What can organizations do to ramp up their security in 2019?

Learn from the mistakes of others and industries that stay ahead of hackers. Information security is a constant arms race of new threats emerging, with continually developing best practices to address them. It’s particularly challenging in healthcare as the street value of health information is climbing with the price of a health record far exceeding a social security number on the dark web.

Partnering with experts is a good first step in keeping up with this evolving threat landscape. Find vendors that take security seriously and keep your organization up to date.

Healthcare can benefit from fintech and consumer product industry learnings. Cloud-based technology is a smart choice for healthcare organizations which tend to have strong security protocols and can afford to invest in the latest technologies on behalf of their customers.

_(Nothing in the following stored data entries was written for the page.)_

-- pv_equiv track=rewrite | github.com/loveAlakazam/Sneaking_Algorithm | hash/hash4/베스트앨범_last_year_failed.py | orderedList
-- ===== SOURCE A (Python) =====
-- def orderedList(arr):
--     arr_index=[ arr.index(g) for g in arr]
--     tmp=None
--     max_sums=arr[0]
--     for i in range(len(arr)-1):
--         for j in range(i+1,len(arr)):
--             if arr[j]>max_sums:
--                 tmp=j
--                 arr_index[j]=i
--                 arr_index[i]=tmp
--                 max_sums=arr[j]
--     return arr_index
-- ===== SOURCE B (Python) =====
-- def orderedList(arr):
--     first = {}
--     for i, x in enumerate(arr):
--         if x not in first:
--             first[x] = i
--     res = [first[x] for x in arr]
--     m = arr[0]
--     for j in range(1, len(arr)):
--         if arr[j] > m:
--             res[j] = 0
--             res[0] = j
--             m = arr[j]
--     return res
-- ===== Notes on version B (the rewrite author's own statement) =====
-- stated objective: faster
-- what changed: Replaced the per-element arr.index scan and the O(n^2) nested record loop by a one-pass first-occurrence dict plus a single running-maximum pass (only i=0 of A's outer loop can ever fire, since max_sums is already the global maximum afterwards).
import Mathlib
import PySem

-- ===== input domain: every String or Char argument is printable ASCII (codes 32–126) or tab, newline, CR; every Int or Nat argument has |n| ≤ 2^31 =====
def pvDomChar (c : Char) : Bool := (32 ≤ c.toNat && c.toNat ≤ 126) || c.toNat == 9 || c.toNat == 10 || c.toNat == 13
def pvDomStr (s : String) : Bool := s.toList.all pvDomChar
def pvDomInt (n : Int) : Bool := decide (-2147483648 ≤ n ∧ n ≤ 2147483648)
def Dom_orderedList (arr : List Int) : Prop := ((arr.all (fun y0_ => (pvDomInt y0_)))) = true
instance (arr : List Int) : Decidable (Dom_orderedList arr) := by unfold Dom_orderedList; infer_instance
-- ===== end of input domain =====

-- B replaces A's per-element arr.index scans and O(n^2) nested record loop by a first-occurrence
-- dict and a single running-maximum pass (objective: faster, asymptotic O(n^2) → O(n)).

-- ===== PORT A =====
-- A's inner-loop body (tmp / index writes / max_sums update, in A's order)
-- (all indices produced by range are in bounds, so pyGetD/pySetD are exact here)
def stepA (arr : List Int) (i : Int) (s : Option Int × List Int × Int) (j : Int) :
    Option Int × List Int × Int :=
  if PySem.List.pyGetD arr j 0 > s.2.2 then
    (some j, PySem.List.pySetD (PySem.List.pySetD s.2.1 j i) i j, PySem.List.pyGetD arr j 0)
  else s

-- 'for j in range(i+1,len(arr)): …'
def innerA (arr : List Int) (i : Int) (s : Option Int × List Int × Int) :
    Option Int × List Int × Int :=
  (PySem.List.pyRange (i + 1) (PySem.List.len arr) 1).foldl (stepA arr i) s

def orderedList (arr : List Int) : List Int :=
  -- arr.index(g) with g ∈ arr always succeeds; getD 0 is never taken
  let arr_index : List Int := arr.map (fun g => (((PySem.List.index? arr g).getD 0 : Nat) : Int))
  -- tmp=None; max_sums reads the first element (IndexError on an empty list — excluded by Pre_)
  let s := (PySem.List.pyRange 0 (PySem.List.len arr - 1) 1).foldl
    (fun s i => innerA arr i s) (none, arr_index, PySem.List.pyGetD arr 0 0)
  s.2.1

-- ===== PORT B =====
-- B's loop body: on a new running maximum, record it at the maximum's position and at position zero
def stepB (arr : List Int) (s : List Int × Int) (j : Int) : List Int × Int :=
  if PySem.List.pyGetD arr j 0 > s.2 then
    (PySem.List.pySetD (PySem.List.pySetD s.1 j 0) 0 j, PySem.List.pyGetD arr j 0)
  else s

-- 'if x not in first: first[x] = i' over enumerate(arr)
def firstDict (arr : List Int) : PySem.Dict Int Int :=
  (PySem.List.enumerate arr).foldl
    (fun d p => if ¬ PySem.Dict.contains d p.2 then PySem.Dict.insert d p.2 p.1 else d)
    PySem.Dict.empty

def orderedList_alt (arr : List Int) : List Int :=
  -- res = [first[x] for x in arr]; first[x] always present, getD 0 never taken
  let res : List Int := arr.map (fun x => (PySem.Dict.get? (firstDict arr) x).getD 0)
  -- m reads the first element (IndexError on an empty list — excluded by Pre_)
  let s := (PySem.List.pyRange 1 (PySem.List.len arr) 1).foldl (stepB arr)
    (res, PySem.List.pyGetD arr 0 0)
  s.1

-- ===== PRECONDITION & SPEC =====
-- Pre_ excludes only the empty list, on which A (and B) raise IndexError reading the first element.
def Pre_orderedList (arr : List Int) : Prop := arr ≠ []
instance (arr : List Int) : Decidable (Pre_orderedList arr) := by
  unfold Pre_orderedList; infer_instance

def pvWitness_orderedList : List Int := [3, 1, 4, 1, 5]

def Spec_orderedList (arr : List Int) (out : List Int) : Prop := out = orderedList_alt arr
instance (arr : List Int) (out : List Int) : Decidable (Spec_orderedList arr out) := by
  unfold Spec_orderedList; infer_instance

-- ===== CLAIM (what is proved, stated in full; the proofs are below) =====
def Claim_equal_orderedList : Prop :=
  ∀ (arr : List Int), Dom_orderedList arr → Pre_orderedList arr →
    Spec_orderedList arr (orderedList arr)

-- ===== LEMMAS AND PROOFS =====

-- the fold never changes the binding of a key already present
theorem firstDict_get_of_contains (xs : List Int) (s : Int) (d : PySem.Dict Int Int) (x : Int)
    (hc : d.contains x = true) :
    ((PySem.List.enumerate xs s).foldl
      (fun d p => if ¬ PySem.Dict.contains d p.2 then PySem.Dict.insert d p.2 p.1 else d)
      d).get? x = d.get? x := by
  induction xs generalizing s d with
  | nil => simp [PySem.List.enumerate_nil]
  | cons y ys ih =>
    rw [PySem.List.enumerate_cons]
    simp only [List.foldl_cons]
    by_cases hcy : PySem.Dict.contains d y = true
    · rw [if_neg (not_not_intro hcy)]
      exact ih (s + 1) d hc
    · have hxy : x ≠ y := fun h => by rw [h] at hc; exact hcy hc
      rw [if_pos hcy,
          ih (s + 1) _ (by rw [PySem.Dict.contains_insert]; simp [hc]),
          PySem.Dict.get?_insert_of_ne _ _ hxy]

-- a key not yet present ends up bound to its first occurrence (shifted by the start s)
theorem firstDict_get_of_not_contains (xs : List Int) (s : Int) (d : PySem.Dict Int Int)
    (x : Int) (hc : d.contains x = false) :
    ((PySem.List.enumerate xs s).foldl
      (fun d p => if ¬ PySem.Dict.contains d p.2 then PySem.Dict.insert d p.2 p.1 else d)
      d).get? x = (PySem.List.index? xs x).map (fun k : Nat => s + (k : Int)) := by
  induction xs generalizing s d with
  | nil =>
    rw [PySem.List.enumerate_nil]
    rw [(PySem.List.index?_eq_none_iff _ _).mpr (by simp)]
    simp only [List.foldl_nil, Option.map_none]
    exact (PySem.Dict.get?_eq_none_iff_contains d x).mpr hc
  | cons y ys ih =>
    rw [PySem.List.enumerate_cons]
    simp only [List.foldl_cons]
    by_cases hxy : x = y
    · subst hxy
      rw [if_pos (by rw [hc]; simp)]
      rw [firstDict_get_of_contains ys (s + 1) _ x (PySem.Dict.contains_insert_self _ _ _),
          PySem.Dict.get?_insert_self, PySem.List.index?_cons_self]
      simp
    · rw [PySem.List.index?_cons_of_ne _ (Ne.symm hxy)]
      by_cases hcy : PySem.Dict.contains d y = true
      · rw [if_neg (not_not_intro hcy)]
        rw [ih (s + 1) d hc, Option.map_map]
        congr 1
        funext k
        simp only [Function.comp]
        push_cast
        ring
      · rw [if_pos hcy]
        rw [ih (s + 1) _ (by rw [PySem.Dict.contains_insert, hc]; simp [hxy]),
            Option.map_map]
        congr 1
        funext k
        simp only [Function.comp]
        push_cast
        ring

-- B's initial list equals A's arr.index list
theorem res_eq_arr_index (arr : List Int) :
    arr.map (fun x => (PySem.Dict.get? (firstDict arr) x).getD 0)
      = arr.map (fun g => (((PySem.List.index? arr g).getD 0 : Nat) : Int)) := by
  apply List.map_congr_left
  intro x hx
  rw [firstDict, firstDict_get_of_not_contains arr 0 PySem.Dict.empty x
        (PySem.Dict.contains_empty x)]
  simp only [PySem.List.index?_eq_idxOf?]
  cases List.idxOf? x arr with
  | none => simp
  | some k => simp

-- A's inner loop at i = 0 is B's loop (tmp rides along unused)
theorem foldl_stepA_zero (arr : List Int) (js : List Int) (t : Option Int)
    (p : List Int × Int) :
    (js.foldl (stepA arr 0) (t, p)).2 = js.foldl (stepB arr) p := by
  induction js generalizing t p with
  | nil => rfl
  | cons j js ih =>
    simp only [List.foldl_cons, stepA, stepB]
    by_cases h : PySem.List.pyGetD arr j 0 > p.2
    · rw [if_pos h, if_pos h]
      exact ih (some j) _
    · rw [if_neg h, if_neg h]
      exact ih t p

-- after B's loop the running maximum dominates the start value and every visited element
theorem stepB_max (arr : List Int) (js : List Int) (p : List Int × Int) :
    p.2 ≤ (js.foldl (stepB arr) p).2 ∧
      ∀ j ∈ js, PySem.List.pyGetD arr j 0 ≤ (js.foldl (stepB arr) p).2 := by
  induction js generalizing p with
  | nil => exact ⟨le_refl _, by simp⟩
  | cons j js ih =>
    simp only [List.foldl_cons, stepB]
    by_cases h : PySem.List.pyGetD arr j 0 > p.2
    · rw [if_pos h]
      obtain ⟨h1, h2⟩ := ih (PySem.List.pySetD (PySem.List.pySetD p.1 j 0) 0 j,
        PySem.List.pyGetD arr j 0)
      refine ⟨le_of_lt (lt_of_lt_of_le h h1), ?_⟩
      intro j' hj'
      rcases List.mem_cons.mp hj' with rfl | hmem
      · exact h1
      · exact h2 j' hmem
    · rw [if_neg h]
      obtain ⟨h1, h2⟩ := ih p
      refine ⟨h1, ?_⟩
      intro j' hj'
      rcases List.mem_cons.mp hj' with rfl | hmem
      · exact le_trans (not_lt.mp h) h1
      · exact h2 j' hmem

-- A's inner loop is the identity once the state's max dominates all its elements
theorem foldl_stepA_id (arr : List Int) (i : Int) (js : List Int)
    (s : Option Int × List Int × Int)
    (h : ∀ j ∈ js, PySem.List.pyGetD arr j 0 ≤ s.2.2) :
    js.foldl (stepA arr i) s = s := by
  induction js with
  | nil => rfl
  | cons j js ih =>
    have hj := h j List.mem_cons_self
    simp only [List.foldl_cons, stepA]
    rw [if_neg (not_lt.mpr hj)]
    exact ih (fun j' hj' => h j' (List.mem_cons_of_mem _ hj'))

-- the whole tail of A's outer loop is the identity
theorem foldl_innerA_id (arr : List Int) (is : List Int)
    (s : Option Int × List Int × Int)
    (his : ∀ i ∈ is, (0 : Int) ≤ i)
    (h : ∀ j : Int, 0 ≤ j → j < PySem.List.len arr → PySem.List.pyGetD arr j 0 ≤ s.2.2) :
    is.foldl (fun s i => innerA arr i s) s = s := by
  induction is with
  | nil => rfl
  | cons i is ih =>
    simp only [List.foldl_cons]
    rw [innerA, foldl_stepA_id]
    · exact ih (fun i' hi' => his i' (List.mem_cons_of_mem _ hi'))
    · intro j hj
      have hmem := PySem.List.mem_pyRange_one.mp hj
      have hi0 := his i List.mem_cons_self
      exact h j (by omega) hmem.2

-- ===== VERDICT (by name: the statement is the Claim_ definition above) =====
theorem orderedList_spec : Claim_equal_orderedList := by
  intro arr _hdom hpre
  unfold Spec_orderedList orderedList orderedList_alt
  rw [res_eq_arr_index]
  set idx0 := arr.map (fun g => (((PySem.List.index? arr g).getD 0 : Nat) : Int)) with hidx0
  set n : Int := PySem.List.len arr with hn
  have hn1 : 1 ≤ n := by
    rw [hn, PySem.List.len_eq]
    have : arr.length ≠ 0 := fun h => hpre (List.eq_nil_of_length_eq_zero h)
    omega
  by_cases h2 : 2 ≤ n
  · -- outer range splits as 0 :: rest
    have hcons : PySem.List.pyRange 0 (n - 1) 1 = 0 :: PySem.List.pyRange 1 (n - 1) 1 :=
      PySem.List.pyRange_one_cons (by omega)
    rw [hcons]
    simp only [List.foldl_cons]
    rw [innerA]
    have hz : (0 : Int) + 1 = 1 := by norm_num
    rw [hz]
    set p0 : List Int × Int := (idx0, PySem.List.pyGetD arr 0 0) with hp0
    have hinner := foldl_stepA_zero arr (PySem.List.pyRange 1 n 1) none p0
    set sA := (PySem.List.pyRange 1 n 1).foldl (stepA arr 0) (none, p0) with hsA
    set pB := (PySem.List.pyRange 1 n 1).foldl (stepB arr) p0 with hpB
    have hmax := stepB_max arr (PySem.List.pyRange 1 n 1) p0
    have hdom : ∀ j : Int, 0 ≤ j → j < n → PySem.List.pyGetD arr j 0 ≤ sA.2.2 := by
      intro j hj0 hjn
      rw [hinner]
      rcases eq_or_lt_of_le hj0 with rfl | hj1
      · exact hmax.1
      · exact hmax.2 j (PySem.List.mem_pyRange_one.mpr ⟨by omega, hjn⟩)
    rw [foldl_innerA_id arr _ sA
        (fun i hi => by have := PySem.List.mem_pyRange_one.mp hi; omega) hdom, hinner]
  · -- n = 1: both loops are empty
    have hne : n = 1 := by omega
    rw [hne]
    rw [show (1 : Int) - 1 = 0 from rfl]
    rw [PySem.List.pyRange_one_eq_nil (le_refl 0), PySem.List.pyRange_one_eq_nil (le_refl 1)]
    rfl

Of course, human vulnerability is the greatest weakness to an organization’s security and healthcare organizations must be vigilant when it comes to training, pen testing, and keeping up with compliance requirements.

What type of innovative products/services will your company be offering in 2019? 

Contemporary technologies and business models that enable our partners and users to achieve interoperability, to build connections for a healthier world. Having been on the market for over 20 years, Rhapsody operates in thousands of provider and payer institutions globally. This experience has resulted in a proven product. Beginning 2019 as an independent company, our emphasis is to make this technology available to a wider range of audiences and achieve these high-level interoperability opportunities.

One way we are doing this is by putting an emphasis on partnerships. We are already embedded in many leading HIT platforms and aggressively looking to partner with more vendors. Also, organizations now have the flexibility to implement our technology on site or in the cloud as we now offer our solution as a service – making interoperability more widely available.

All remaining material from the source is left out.